* Problem
Wherever "Python" shows up in the records below, copy the whole line.

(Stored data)
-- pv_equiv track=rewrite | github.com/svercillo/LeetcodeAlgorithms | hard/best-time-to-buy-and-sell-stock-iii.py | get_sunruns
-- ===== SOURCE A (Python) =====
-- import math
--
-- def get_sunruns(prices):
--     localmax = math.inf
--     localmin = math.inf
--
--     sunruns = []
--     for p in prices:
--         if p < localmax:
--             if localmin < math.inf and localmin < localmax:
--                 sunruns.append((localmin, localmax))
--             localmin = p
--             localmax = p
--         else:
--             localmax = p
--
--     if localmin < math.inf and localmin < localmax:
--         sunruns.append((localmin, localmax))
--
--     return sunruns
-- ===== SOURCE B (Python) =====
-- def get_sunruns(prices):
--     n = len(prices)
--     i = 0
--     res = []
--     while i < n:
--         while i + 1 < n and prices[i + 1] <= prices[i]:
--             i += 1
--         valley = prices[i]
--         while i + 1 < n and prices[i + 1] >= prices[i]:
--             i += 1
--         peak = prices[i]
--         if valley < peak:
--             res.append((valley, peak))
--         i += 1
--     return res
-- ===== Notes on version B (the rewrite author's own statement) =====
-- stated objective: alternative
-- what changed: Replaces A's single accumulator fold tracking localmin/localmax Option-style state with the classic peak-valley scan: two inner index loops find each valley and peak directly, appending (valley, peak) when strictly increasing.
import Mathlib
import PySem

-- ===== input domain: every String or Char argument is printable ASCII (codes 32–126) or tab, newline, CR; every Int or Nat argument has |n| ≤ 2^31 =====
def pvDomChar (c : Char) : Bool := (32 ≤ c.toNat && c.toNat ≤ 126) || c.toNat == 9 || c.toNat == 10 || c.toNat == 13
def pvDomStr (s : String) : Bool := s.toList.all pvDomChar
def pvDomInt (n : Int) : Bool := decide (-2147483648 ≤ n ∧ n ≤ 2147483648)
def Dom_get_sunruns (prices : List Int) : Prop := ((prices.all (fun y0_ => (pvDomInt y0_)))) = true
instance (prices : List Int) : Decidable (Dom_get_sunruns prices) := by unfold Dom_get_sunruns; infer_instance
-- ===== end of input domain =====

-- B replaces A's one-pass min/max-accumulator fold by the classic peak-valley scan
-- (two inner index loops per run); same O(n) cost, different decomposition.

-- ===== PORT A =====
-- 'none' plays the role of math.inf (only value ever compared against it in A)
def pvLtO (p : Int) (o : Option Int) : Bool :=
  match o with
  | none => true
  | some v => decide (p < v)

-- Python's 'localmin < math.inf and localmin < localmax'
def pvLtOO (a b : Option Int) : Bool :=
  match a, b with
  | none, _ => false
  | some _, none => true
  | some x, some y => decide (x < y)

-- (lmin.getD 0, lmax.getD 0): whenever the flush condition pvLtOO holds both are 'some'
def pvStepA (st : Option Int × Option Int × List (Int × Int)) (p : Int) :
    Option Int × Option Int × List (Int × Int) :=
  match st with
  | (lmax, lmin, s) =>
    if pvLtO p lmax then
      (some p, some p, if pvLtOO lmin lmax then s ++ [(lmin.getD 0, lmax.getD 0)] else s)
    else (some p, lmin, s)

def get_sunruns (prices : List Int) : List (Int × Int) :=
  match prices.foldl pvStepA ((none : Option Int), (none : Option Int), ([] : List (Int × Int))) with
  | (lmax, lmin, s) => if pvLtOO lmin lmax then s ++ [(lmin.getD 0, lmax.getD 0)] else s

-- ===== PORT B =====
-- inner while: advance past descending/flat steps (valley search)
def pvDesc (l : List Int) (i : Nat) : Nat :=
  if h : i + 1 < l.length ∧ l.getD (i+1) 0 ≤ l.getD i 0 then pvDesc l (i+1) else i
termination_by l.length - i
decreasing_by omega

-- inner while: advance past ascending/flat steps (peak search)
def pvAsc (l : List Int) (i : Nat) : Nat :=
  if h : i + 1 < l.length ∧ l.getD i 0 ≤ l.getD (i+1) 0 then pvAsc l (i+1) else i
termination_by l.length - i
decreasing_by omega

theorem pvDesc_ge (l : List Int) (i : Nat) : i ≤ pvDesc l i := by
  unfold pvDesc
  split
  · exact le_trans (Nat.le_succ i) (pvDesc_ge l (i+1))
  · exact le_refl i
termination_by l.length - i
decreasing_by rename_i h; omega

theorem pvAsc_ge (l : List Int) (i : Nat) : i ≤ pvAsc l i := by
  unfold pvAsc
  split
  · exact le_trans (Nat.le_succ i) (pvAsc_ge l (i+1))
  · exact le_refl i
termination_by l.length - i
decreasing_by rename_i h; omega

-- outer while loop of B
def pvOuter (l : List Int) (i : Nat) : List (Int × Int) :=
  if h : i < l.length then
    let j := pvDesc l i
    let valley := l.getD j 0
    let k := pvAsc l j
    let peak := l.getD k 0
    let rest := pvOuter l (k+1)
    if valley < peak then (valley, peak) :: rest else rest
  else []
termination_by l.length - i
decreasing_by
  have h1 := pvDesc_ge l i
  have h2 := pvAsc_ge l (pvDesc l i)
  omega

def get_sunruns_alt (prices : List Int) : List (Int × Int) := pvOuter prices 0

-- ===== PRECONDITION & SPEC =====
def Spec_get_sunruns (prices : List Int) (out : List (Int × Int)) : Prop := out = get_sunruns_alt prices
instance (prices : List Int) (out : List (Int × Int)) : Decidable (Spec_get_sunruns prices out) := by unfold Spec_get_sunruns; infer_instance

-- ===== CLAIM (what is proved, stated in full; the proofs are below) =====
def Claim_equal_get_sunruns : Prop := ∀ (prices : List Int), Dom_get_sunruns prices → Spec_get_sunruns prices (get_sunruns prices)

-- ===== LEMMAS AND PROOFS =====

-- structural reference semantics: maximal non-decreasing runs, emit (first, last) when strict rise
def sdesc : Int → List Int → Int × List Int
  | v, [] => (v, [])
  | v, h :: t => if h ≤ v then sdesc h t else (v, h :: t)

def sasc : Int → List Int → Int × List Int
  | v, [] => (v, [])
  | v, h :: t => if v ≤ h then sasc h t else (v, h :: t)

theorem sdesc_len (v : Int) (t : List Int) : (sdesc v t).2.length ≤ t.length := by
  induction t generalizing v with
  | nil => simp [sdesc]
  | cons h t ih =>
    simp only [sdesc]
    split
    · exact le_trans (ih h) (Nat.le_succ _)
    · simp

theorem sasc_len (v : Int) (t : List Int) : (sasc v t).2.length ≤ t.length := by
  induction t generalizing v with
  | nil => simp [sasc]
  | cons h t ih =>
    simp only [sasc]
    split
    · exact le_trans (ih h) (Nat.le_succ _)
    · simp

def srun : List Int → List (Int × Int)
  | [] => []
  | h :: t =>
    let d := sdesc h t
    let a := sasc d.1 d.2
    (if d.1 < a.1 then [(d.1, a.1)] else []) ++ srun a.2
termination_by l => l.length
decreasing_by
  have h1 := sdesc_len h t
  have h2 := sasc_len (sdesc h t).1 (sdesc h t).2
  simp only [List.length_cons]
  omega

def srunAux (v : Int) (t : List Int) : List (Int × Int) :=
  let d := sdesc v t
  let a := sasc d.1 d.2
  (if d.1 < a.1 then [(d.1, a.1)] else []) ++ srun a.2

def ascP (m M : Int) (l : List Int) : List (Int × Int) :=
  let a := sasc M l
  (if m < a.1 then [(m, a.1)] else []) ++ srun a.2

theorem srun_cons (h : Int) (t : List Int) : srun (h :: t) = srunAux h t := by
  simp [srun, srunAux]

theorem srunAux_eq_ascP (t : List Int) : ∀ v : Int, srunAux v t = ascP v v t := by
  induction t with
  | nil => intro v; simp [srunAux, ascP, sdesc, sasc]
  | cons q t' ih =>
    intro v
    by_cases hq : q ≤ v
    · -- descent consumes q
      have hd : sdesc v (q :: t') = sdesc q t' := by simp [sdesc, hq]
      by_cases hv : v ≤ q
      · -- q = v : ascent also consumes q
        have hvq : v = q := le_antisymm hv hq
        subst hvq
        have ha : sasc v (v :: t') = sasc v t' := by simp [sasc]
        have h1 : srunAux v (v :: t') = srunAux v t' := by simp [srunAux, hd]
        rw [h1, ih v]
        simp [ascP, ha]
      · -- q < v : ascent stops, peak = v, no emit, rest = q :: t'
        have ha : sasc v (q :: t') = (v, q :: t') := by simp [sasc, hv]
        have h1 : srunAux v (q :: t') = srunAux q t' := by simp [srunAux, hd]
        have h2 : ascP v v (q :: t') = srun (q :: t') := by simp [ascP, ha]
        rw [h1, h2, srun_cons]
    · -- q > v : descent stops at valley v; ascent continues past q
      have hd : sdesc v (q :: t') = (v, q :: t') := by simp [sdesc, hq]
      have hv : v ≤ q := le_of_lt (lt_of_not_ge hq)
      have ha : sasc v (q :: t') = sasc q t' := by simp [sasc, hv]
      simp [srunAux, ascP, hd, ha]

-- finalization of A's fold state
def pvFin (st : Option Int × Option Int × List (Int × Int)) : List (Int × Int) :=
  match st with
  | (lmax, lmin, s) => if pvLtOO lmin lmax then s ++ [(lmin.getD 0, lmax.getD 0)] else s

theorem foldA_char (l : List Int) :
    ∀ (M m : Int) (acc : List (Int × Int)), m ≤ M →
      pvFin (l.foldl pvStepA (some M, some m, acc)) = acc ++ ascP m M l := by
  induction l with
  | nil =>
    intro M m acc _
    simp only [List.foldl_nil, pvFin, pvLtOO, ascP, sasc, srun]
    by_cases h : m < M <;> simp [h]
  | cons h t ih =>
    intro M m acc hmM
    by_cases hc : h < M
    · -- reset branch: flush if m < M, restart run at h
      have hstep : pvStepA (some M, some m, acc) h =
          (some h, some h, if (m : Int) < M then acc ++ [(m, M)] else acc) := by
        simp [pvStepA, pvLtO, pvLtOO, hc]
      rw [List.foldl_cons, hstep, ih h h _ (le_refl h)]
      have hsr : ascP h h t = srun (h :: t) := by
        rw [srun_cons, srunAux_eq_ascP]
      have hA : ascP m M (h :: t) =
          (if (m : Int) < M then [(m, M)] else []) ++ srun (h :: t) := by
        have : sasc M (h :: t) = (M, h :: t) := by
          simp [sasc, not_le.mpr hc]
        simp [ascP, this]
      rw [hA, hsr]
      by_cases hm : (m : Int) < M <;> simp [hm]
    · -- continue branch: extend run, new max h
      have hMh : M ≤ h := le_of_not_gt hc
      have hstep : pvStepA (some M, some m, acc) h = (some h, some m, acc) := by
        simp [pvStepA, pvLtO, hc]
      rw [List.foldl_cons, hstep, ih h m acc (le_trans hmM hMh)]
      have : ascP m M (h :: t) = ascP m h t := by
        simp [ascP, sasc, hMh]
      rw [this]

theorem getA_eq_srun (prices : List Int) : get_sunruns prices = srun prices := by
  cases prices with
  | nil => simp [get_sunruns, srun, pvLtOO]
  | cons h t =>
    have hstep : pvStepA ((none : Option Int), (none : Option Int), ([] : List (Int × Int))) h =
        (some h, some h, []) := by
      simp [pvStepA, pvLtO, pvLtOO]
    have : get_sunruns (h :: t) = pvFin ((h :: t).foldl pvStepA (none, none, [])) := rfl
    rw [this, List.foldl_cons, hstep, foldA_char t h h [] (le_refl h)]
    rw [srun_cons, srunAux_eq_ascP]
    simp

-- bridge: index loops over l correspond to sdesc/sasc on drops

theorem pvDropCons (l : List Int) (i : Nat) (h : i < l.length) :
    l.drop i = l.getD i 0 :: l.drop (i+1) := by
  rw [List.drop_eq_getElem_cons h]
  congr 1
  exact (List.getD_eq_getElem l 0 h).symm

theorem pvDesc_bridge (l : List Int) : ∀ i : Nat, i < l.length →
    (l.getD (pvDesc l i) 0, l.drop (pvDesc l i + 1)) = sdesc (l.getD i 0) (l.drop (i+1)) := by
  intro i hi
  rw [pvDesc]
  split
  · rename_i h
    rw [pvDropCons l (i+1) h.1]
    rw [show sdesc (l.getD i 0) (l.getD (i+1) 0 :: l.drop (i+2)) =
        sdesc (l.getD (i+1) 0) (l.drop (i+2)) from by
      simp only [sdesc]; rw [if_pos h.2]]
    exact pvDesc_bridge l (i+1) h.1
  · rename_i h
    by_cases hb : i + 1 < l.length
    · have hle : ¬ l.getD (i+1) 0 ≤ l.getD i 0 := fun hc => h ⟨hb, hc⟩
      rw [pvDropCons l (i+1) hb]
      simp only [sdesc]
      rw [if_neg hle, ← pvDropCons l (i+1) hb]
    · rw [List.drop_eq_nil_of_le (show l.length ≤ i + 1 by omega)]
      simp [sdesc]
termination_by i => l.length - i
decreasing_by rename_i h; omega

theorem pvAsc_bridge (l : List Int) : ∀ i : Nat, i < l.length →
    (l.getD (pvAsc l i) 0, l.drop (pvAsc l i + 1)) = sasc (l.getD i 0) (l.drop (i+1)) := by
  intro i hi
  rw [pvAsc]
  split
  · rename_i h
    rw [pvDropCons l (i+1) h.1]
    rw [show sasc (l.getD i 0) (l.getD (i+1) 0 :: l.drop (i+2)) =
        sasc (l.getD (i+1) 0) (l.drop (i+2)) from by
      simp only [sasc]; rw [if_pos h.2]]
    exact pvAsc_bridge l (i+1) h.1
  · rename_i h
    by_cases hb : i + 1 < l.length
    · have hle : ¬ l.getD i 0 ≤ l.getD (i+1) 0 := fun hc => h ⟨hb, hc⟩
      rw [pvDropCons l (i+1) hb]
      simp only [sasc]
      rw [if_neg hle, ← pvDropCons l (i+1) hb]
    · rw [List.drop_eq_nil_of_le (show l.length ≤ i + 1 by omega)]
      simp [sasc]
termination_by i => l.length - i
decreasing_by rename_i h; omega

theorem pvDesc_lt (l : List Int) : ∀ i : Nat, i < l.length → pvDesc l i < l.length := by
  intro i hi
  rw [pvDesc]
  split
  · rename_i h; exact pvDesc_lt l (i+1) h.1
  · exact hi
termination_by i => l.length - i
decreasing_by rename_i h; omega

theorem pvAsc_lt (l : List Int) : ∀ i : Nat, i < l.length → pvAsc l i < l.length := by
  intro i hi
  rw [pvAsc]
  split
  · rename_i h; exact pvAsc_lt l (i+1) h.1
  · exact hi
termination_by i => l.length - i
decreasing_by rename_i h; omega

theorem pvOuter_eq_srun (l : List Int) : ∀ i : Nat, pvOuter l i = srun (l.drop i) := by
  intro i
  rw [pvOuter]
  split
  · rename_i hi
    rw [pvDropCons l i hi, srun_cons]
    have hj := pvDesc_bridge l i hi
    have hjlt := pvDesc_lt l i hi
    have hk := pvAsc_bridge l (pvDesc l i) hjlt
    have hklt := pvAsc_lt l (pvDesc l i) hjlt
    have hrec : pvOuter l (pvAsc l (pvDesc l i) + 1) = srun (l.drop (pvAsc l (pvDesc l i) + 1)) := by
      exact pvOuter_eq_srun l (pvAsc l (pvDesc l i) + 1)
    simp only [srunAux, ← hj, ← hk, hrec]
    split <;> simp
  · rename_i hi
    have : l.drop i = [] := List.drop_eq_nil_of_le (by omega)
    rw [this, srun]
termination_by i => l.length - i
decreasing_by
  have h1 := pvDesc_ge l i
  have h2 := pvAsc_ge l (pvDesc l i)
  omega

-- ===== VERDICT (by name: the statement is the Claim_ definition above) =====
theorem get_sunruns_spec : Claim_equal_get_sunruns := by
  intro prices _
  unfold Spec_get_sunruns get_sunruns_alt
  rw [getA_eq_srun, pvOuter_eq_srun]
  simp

* Your solution
-- ===== SOURCE A (Python) =====
-- ===== SOURCE B (Python) =====
-- Python's 'localmin < math.inf and localmin < localmax'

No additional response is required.